### Task directions
Your answer should be the lines from the start of the records through the line with "-- stated objective: idiomatic", copied word for word.

### Dataset extract
• • • • •
-- pv_equiv track=rewrite | github.com/KorenevaIV/belhard35d | 6/6.7.py | sum_neighbor
-- ===== SOURCE A (Python) =====
-- def sum_neighbor(numbers):
--     result = []
--     for i in range(len(numbers)):
--         if i < len(numbers) - 1:
--             result.append(numbers[i-1] + numbers[i+1])
--         else:
--             result.append(numbers[i-1] + numbers[0])
--     return result
-- ===== SOURCE B (Python) =====
-- def sum_neighbor(numbers):
--     prev = numbers[-1:] + numbers[:-1]
--     nxt = numbers[1:] + numbers[:1]
--     return [p + q for p, q in zip(prev, nxt)]
-- ===== Notes on version B (the rewrite author's own statement) =====
-- stated objective: idiomatic
-- what changed: Replaces the per-index loop with its branch and negative/modular index arithmetic by building the two cyclic rotations of the list (predecessors and successors) and adding them pairwise with zip.
import Mathlib
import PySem

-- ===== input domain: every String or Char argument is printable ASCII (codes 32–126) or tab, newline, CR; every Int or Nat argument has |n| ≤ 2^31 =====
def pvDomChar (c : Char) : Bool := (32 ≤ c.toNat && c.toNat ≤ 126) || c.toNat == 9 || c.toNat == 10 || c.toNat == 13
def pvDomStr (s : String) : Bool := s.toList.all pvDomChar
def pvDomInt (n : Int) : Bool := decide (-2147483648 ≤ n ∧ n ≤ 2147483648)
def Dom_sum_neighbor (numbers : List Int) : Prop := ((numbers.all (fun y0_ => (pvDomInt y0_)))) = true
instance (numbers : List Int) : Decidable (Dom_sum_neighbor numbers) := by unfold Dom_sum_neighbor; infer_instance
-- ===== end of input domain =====

-- B replaces A's per-index branch and negative-index arithmetic by adding the two
-- cyclic rotations of the list pairwise (idiomatic shift-and-zip decomposition).

-- ===== PORT A =====
def sum_neighbor (numbers : List Int) : List Int :=
  (PySem.List.pyRange 0 (numbers.length : Int) 1).foldl
    (fun result i =>
      if i < (numbers.length : Int) - 1 then
        result ++ [PySem.List.pyGetD numbers (i - 1) 0 + PySem.List.pyGetD numbers (i + 1) 0]
      else
        result ++ [PySem.List.pyGetD numbers (i - 1) 0 + PySem.List.pyGetD numbers 0 0]) []

-- ===== PORT B =====
def sum_neighbor_alt (numbers : List Int) : List Int :=
  let prev := PySem.List.slice numbers (some (-1)) none ++ PySem.List.slice numbers none (some (-1))
  let nxt := PySem.List.slice numbers (some 1) none ++ PySem.List.slice numbers none (some 1)
  List.zipWith (fun p q => p + q) prev nxt

-- ===== PRECONDITION & SPEC =====
def Spec_sum_neighbor (numbers : List Int) (out : List Int) : Prop := out = sum_neighbor_alt numbers
instance (numbers : List Int) (out : List Int) : Decidable (Spec_sum_neighbor numbers out) := by unfold Spec_sum_neighbor; infer_instance

-- ===== CLAIM (what is proved, stated in full; the proofs are below) =====
def Claim_equal_sum_neighbor : Prop := ∀ (numbers : List Int), Dom_sum_neighbor numbers → Spec_sum_neighbor numbers (sum_neighbor numbers)

-- ===== LEMMAS AND PROOFS =====

theorem sum_neighbor_eq_map (xs : List Int) :
    sum_neighbor xs =
      (List.range xs.length).map (fun (k : Nat) =>
        if (k : Int) < (xs.length : Int) - 1 then
          PySem.List.pyGetD xs ((k : Int) - 1) 0 + PySem.List.pyGetD xs ((k : Int) + 1) 0
        else
          PySem.List.pyGetD xs ((k : Int) - 1) 0 + PySem.List.pyGetD xs 0 0) := by
  unfold sum_neighbor
  have hbody : ∀ (acc : List Int) (i : Int),
      (if i < (xs.length : Int) - 1 then
        acc ++ [PySem.List.pyGetD xs (i - 1) 0 + PySem.List.pyGetD xs (i + 1) 0]
      else
        acc ++ [PySem.List.pyGetD xs (i - 1) 0 + PySem.List.pyGetD xs 0 0]) =
      acc ++ [if i < (xs.length : Int) - 1 then
        PySem.List.pyGetD xs (i - 1) 0 + PySem.List.pyGetD xs (i + 1) 0
      else
        PySem.List.pyGetD xs (i - 1) 0 + PySem.List.pyGetD xs 0 0] := by
    intro acc i; split <;> rfl
  simp only [hbody, PySem.List.foldl_append_singleton_eq_map, List.nil_append]
  rw [PySem.List.pyRange_zero_natCast, List.map_map]
  simp [Function.comp]

theorem key (xs : List Int) : sum_neighbor xs = sum_neighbor_alt xs := by
  rcases xs with _ | ⟨x, rest⟩
  · rfl
  · set xs := x :: rest with hxs
    have hne : xs ≠ [] := by simp [hxs]
    have hn : 0 < xs.length := by simp [hxs]
    rw [sum_neighbor_eq_map]
    simp only [sum_neighbor_alt]
    have h1 : PySem.List.slice xs none (some (1:Int)) = xs.take 1 := by
      rw [PySem.List.slice_to xs (show (0:Int) ≤ 1 by norm_num)]
      norm_num
    rw [PySem.List.slice_from_neg_one, PySem.List.slice_to_neg_one,
        PySem.List.slice_from_one, h1]
    have hL : xs.length = rest.length + 1 := by simp [hxs]
    apply List.ext_getElem
    · simp [hxs]
    · intro k hk hk'
      simp only [List.length_map, List.length_range] at hk
      simp only [List.getElem_map, List.getElem_range, List.getElem_zipWith]
      by_cases hk1 : k + 1 < xs.length
      · rw [if_pos (by omega)]
        rcases Nat.eq_zero_or_pos k with rfl | hk0
        · have e1 : PySem.List.pyGetD xs ((0:Nat) - 1 : Int) 0 = xs.getLast hne := by
            have c : ((0:Nat) - 1 : Int) = -1 := by norm_num
            rw [c, PySem.List.pyGetD_neg_one xs 0 hne]
          have e2 : PySem.List.pyGetD xs ((0:Nat) + 1 : Int) 0 = xs[1]'(by omega) := by
            have c : ((0:Nat) + 1 : Int) = ((1:Nat) : Int) := by norm_num
            rw [c, PySem.List.pyGetD_natCast]
            exact List.getD_eq_getElem xs 0 (by omega)
          rw [e1, e2]
          have g1 : (List.drop (xs.length - 1) xs ++ xs.dropLast)[0]'(by simp; omega)
              = xs.getLast hne := by
            rw [List.getElem_append_left (by simp; omega)]
            simp [List.getElem_drop, List.getLast_eq_getElem]
          have g2 : (xs.tail ++ List.take 1 xs)[0]'(by simp; omega) = xs[1]'(by omega) := by
            rw [List.getElem_append_left (by simp; omega)]
            simp [List.getElem_tail]
          rw [g1, g2]
        · have ck1 : ((k:Int) - 1) = ((k - 1 : Nat) : Int) := by omega
          have ck2 : ((k:Int) + 1) = ((k + 1 : Nat) : Int) := by omega
          have e1 : PySem.List.pyGetD xs ((k:Int) - 1) 0 = xs[k-1]'(by omega) := by
            rw [ck1, PySem.List.pyGetD_natCast]
            exact List.getD_eq_getElem xs 0 (by omega)
          have e2 : PySem.List.pyGetD xs ((k:Int) + 1) 0 = xs[k+1]'(by omega) := by
            rw [ck2, PySem.List.pyGetD_natCast]
            exact List.getD_eq_getElem xs 0 (by omega)
          rw [e1, e2]
          have g1 : (List.drop (xs.length - 1) xs ++ xs.dropLast)[k]'(by simp; omega)
              = xs[k-1]'(by omega) := by
            rw [List.getElem_append_right (by simp; omega)]
            simp only [List.getElem_dropLast]
            congr 1
            simp
            omega
          have g2 : (xs.tail ++ List.take 1 xs)[k]'(by simp; omega) = xs[k+1]'(by omega) := by
            rw [List.getElem_append_left (by simp; omega)]
            simp [List.getElem_tail]
          rw [g1, g2]
      · -- k = xs.length - 1 : the else branch
        rw [if_neg (by omega)]
        have hk0 : k = xs.length - 1 := by omega
        have e1 : PySem.List.pyGetD xs ((k:Int) - 1) 0 + PySem.List.pyGetD xs 0 0
            = PySem.List.pyGetD xs ((k:Int) - 1) 0 + xs[0]'(by omega) := by
          rw [PySem.List.pyGetD_zero, List.getD_eq_getElem xs 0 (by omega)]
        rw [e1]
        have g2 : (xs.tail ++ List.take 1 xs)[k]'(by simp; omega) = xs[0]'(by omega) := by
          rw [List.getElem_append_right (by simp; omega)]
          simp only [List.getElem_take]
          congr 1
          simp
          omega
        rw [g2]
        congr 1
        rcases Nat.eq_zero_or_pos k with rfl | hkp
        · have c : ((0:Nat) - 1 : Int) = -1 := by norm_num
          rw [c, PySem.List.pyGetD_neg_one xs 0 hne]
          rw [List.getElem_append_left (by simp; omega)]
          simp [List.getElem_drop, List.getLast_eq_getElem]
        · have ck1 : ((k:Int) - 1) = ((k - 1 : Nat) : Int) := by omega
          rw [ck1, PySem.List.pyGetD_natCast]
          rw [List.getD_eq_getElem xs 0 (by omega)]
          rw [List.getElem_append_right (by simp; omega)]
          simp only [List.getElem_dropLast]
          congr 1
          simp
          omega

-- ===== VERDICT (by name: the statement is the Claim_ definition above) =====
theorem sum_neighbor_spec : Claim_equal_sum_neighbor := by
  intro numbers _
  exact key numbers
• • • • •
### Reply to the exercise
-- pv_equiv track=rewrite | github.com/KorenevaIV/belhard35d | 6/6.7.py | sum_neighbor
-- ===== SOURCE A (Python) =====
-- def sum_neighbor(numbers):
--     result = []
--     for i in range(len(numbers)):
--         if i < len(numbers) - 1:
--             result.append(numbers[i-1] + numbers[i+1])
--         else:
--             result.append(numbers[i-1] + numbers[0])
--     return result
-- ===== SOURCE B (Python) =====
-- def sum_neighbor(numbers):
--     prev = numbers[-1:] + numbers[:-1]
--     nxt = numbers[1:] + numbers[:1]
--     return [p + q for p, q in zip(prev, nxt)]
-- ===== Notes on version B (the rewrite author's own statement) =====
-- stated objective: idiomatic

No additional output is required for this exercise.